## ASSIGNMENT
Whenever a line contains "intro", include it in the count; reply with the number of such lines in the data and nothing else.

Items from a data source
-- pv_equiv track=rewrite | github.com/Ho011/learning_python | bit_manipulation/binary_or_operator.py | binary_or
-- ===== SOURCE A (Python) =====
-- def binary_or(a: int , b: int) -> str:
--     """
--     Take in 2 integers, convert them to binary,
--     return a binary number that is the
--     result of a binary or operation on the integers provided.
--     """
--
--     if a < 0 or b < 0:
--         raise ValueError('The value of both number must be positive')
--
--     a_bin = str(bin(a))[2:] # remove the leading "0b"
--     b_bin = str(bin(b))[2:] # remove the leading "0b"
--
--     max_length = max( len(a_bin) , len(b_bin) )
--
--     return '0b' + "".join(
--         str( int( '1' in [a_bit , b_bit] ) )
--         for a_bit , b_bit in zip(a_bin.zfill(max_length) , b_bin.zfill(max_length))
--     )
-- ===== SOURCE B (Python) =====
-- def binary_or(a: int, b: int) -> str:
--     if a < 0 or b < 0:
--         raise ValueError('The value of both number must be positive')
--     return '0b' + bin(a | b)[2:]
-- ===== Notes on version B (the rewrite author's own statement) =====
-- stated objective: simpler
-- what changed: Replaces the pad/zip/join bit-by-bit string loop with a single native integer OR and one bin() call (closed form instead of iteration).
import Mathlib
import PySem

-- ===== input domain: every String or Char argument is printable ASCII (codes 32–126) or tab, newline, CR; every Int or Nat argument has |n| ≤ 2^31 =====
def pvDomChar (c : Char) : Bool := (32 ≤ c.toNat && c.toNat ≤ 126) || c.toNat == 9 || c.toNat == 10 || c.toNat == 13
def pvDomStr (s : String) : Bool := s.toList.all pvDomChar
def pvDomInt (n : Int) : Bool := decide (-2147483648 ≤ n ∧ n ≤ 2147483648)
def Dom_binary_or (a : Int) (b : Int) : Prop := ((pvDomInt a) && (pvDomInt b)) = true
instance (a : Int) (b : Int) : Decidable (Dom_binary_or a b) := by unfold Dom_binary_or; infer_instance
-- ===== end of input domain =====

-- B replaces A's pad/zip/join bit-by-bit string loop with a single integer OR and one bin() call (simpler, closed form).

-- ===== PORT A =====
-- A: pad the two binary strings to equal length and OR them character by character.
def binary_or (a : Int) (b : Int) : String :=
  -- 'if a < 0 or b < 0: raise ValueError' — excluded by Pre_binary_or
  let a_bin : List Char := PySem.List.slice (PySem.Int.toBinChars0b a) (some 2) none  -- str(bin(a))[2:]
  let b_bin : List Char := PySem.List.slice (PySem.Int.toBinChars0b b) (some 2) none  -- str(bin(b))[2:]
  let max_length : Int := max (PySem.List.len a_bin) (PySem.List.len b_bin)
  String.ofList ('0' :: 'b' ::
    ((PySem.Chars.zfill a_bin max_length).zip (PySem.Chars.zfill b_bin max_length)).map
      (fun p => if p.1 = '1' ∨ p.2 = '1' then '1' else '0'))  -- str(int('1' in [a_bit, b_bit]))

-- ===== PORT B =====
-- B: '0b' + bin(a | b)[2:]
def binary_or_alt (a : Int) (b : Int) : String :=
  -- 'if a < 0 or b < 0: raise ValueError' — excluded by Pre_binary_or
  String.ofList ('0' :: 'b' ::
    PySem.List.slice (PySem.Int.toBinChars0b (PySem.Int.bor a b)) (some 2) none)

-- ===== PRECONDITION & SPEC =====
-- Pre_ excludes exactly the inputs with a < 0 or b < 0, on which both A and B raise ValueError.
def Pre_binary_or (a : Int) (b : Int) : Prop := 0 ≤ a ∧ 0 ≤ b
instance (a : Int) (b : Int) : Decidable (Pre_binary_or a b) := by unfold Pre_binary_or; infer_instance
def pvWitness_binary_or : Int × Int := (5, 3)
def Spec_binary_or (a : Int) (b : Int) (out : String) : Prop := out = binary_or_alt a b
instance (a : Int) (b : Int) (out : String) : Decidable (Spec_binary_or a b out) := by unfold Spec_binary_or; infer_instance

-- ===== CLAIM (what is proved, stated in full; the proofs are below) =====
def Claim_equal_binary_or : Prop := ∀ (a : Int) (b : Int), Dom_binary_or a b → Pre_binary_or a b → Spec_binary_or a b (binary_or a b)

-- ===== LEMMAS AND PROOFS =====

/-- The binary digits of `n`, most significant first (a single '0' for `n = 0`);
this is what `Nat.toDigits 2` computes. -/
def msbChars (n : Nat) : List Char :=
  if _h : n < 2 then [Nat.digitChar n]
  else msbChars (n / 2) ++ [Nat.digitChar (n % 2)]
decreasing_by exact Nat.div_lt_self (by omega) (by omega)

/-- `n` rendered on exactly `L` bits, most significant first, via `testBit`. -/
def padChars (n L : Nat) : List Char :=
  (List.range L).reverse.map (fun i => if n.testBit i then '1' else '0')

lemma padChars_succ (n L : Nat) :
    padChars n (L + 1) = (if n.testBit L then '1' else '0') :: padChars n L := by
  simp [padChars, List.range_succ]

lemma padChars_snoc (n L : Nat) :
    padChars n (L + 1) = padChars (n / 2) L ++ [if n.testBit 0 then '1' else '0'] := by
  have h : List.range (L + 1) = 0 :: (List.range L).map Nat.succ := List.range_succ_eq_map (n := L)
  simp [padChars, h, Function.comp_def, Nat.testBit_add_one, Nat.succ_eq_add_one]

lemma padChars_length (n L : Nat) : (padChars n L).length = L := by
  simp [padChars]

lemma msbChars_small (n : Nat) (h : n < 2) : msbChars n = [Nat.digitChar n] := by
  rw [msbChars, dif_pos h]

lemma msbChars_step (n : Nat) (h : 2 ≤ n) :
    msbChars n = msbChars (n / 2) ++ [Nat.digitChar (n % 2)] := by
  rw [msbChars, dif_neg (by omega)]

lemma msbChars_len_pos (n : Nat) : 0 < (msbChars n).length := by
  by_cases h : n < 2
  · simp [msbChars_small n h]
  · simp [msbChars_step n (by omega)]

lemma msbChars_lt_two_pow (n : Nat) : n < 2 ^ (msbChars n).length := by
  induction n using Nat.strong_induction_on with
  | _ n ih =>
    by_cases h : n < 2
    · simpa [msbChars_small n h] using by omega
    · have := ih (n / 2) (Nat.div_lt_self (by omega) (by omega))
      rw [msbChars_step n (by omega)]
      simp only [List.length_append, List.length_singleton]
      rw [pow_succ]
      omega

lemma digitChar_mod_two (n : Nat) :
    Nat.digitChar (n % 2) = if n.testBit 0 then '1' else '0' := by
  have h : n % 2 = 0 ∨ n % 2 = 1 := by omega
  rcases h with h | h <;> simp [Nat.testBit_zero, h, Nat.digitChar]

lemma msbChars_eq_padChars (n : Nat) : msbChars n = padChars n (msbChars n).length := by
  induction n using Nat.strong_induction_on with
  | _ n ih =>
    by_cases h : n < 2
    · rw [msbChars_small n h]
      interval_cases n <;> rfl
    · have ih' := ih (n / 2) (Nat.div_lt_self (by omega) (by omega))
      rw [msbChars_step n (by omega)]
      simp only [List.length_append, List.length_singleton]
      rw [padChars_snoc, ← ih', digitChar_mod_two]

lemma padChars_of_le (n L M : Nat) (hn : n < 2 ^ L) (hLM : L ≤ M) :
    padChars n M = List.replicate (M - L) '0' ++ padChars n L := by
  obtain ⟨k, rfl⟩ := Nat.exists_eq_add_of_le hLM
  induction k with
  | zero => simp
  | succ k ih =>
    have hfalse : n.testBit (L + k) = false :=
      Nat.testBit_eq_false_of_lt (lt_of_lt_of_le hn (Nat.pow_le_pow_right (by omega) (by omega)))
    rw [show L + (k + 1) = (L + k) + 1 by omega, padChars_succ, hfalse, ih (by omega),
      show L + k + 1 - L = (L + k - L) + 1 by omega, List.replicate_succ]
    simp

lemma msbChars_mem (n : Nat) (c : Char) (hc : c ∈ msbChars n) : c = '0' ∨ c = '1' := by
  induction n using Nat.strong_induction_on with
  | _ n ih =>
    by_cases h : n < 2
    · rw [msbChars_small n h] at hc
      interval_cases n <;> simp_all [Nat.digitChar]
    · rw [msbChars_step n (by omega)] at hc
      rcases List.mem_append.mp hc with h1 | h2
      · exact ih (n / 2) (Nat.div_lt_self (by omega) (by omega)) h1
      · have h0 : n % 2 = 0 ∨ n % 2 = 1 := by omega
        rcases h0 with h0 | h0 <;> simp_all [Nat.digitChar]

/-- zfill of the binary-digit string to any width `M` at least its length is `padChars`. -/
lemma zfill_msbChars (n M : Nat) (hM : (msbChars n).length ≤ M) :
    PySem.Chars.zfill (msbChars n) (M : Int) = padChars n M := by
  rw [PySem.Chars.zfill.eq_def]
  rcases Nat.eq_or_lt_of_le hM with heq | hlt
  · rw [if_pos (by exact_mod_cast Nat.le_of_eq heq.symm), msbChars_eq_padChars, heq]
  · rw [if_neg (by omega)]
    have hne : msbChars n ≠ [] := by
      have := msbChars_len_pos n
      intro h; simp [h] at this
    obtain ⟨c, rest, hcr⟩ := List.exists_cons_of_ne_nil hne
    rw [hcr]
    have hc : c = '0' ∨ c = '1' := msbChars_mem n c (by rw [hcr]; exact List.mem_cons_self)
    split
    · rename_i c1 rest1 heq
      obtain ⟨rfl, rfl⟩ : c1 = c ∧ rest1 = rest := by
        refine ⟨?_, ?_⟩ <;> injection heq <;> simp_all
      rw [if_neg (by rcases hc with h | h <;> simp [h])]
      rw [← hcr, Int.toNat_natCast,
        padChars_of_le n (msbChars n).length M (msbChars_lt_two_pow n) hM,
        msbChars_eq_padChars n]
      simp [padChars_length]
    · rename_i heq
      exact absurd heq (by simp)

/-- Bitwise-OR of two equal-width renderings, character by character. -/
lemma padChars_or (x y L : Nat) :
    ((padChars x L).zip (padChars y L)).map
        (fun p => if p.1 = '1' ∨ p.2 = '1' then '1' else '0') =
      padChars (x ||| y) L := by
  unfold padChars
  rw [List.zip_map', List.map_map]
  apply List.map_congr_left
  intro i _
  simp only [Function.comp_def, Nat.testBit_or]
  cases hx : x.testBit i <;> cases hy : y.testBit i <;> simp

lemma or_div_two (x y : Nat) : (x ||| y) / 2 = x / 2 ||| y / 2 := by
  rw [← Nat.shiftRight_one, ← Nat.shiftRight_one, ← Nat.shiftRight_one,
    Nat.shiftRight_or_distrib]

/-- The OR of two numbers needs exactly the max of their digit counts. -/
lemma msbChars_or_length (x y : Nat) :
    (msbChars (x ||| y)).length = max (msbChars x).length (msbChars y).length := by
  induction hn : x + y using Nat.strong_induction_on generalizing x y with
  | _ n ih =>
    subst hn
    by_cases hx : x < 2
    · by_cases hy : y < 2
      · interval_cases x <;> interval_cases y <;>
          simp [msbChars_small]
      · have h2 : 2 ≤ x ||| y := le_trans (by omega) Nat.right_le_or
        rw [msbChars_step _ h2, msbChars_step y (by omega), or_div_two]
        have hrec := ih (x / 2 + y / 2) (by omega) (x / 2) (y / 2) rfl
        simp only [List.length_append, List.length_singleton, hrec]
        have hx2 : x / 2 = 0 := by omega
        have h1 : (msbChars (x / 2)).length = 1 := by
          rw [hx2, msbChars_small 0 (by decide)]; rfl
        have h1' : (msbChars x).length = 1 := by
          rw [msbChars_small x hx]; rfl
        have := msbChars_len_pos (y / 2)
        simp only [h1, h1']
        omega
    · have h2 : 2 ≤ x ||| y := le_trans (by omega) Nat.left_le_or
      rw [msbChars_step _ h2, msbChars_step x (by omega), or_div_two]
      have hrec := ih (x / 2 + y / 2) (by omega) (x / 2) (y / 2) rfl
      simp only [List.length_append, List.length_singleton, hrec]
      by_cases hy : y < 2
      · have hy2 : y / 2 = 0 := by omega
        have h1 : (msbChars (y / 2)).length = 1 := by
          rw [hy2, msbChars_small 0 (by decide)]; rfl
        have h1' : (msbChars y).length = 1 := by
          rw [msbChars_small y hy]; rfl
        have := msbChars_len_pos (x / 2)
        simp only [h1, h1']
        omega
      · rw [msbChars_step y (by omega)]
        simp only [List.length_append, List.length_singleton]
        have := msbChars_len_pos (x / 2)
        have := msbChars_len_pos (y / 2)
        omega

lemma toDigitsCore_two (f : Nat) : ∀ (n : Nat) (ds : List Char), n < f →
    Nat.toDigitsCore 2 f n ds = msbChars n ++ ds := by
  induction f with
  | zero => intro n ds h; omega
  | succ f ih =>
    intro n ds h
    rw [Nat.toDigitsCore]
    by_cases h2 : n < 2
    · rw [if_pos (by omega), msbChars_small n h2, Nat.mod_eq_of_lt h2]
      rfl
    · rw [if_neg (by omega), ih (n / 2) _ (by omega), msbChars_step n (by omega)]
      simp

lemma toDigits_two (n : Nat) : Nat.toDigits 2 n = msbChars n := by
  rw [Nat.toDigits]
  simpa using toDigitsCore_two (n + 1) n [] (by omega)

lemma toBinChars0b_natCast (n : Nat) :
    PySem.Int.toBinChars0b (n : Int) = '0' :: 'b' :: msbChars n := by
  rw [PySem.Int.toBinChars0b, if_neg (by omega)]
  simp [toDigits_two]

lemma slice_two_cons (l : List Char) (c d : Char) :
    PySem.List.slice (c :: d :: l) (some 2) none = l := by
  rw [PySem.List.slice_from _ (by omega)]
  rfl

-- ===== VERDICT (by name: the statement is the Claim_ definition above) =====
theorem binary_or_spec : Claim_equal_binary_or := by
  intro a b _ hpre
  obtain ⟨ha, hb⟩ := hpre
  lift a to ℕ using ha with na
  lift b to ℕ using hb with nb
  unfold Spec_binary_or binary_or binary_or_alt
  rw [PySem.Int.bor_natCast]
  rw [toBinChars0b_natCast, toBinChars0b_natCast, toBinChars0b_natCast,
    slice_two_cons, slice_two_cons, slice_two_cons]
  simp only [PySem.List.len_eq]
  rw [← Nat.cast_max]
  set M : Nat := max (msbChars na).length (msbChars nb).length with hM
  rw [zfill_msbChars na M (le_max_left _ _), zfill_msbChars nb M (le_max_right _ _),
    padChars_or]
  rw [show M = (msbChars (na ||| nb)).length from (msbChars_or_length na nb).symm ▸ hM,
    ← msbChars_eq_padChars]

## FINISHED EXERCISE
5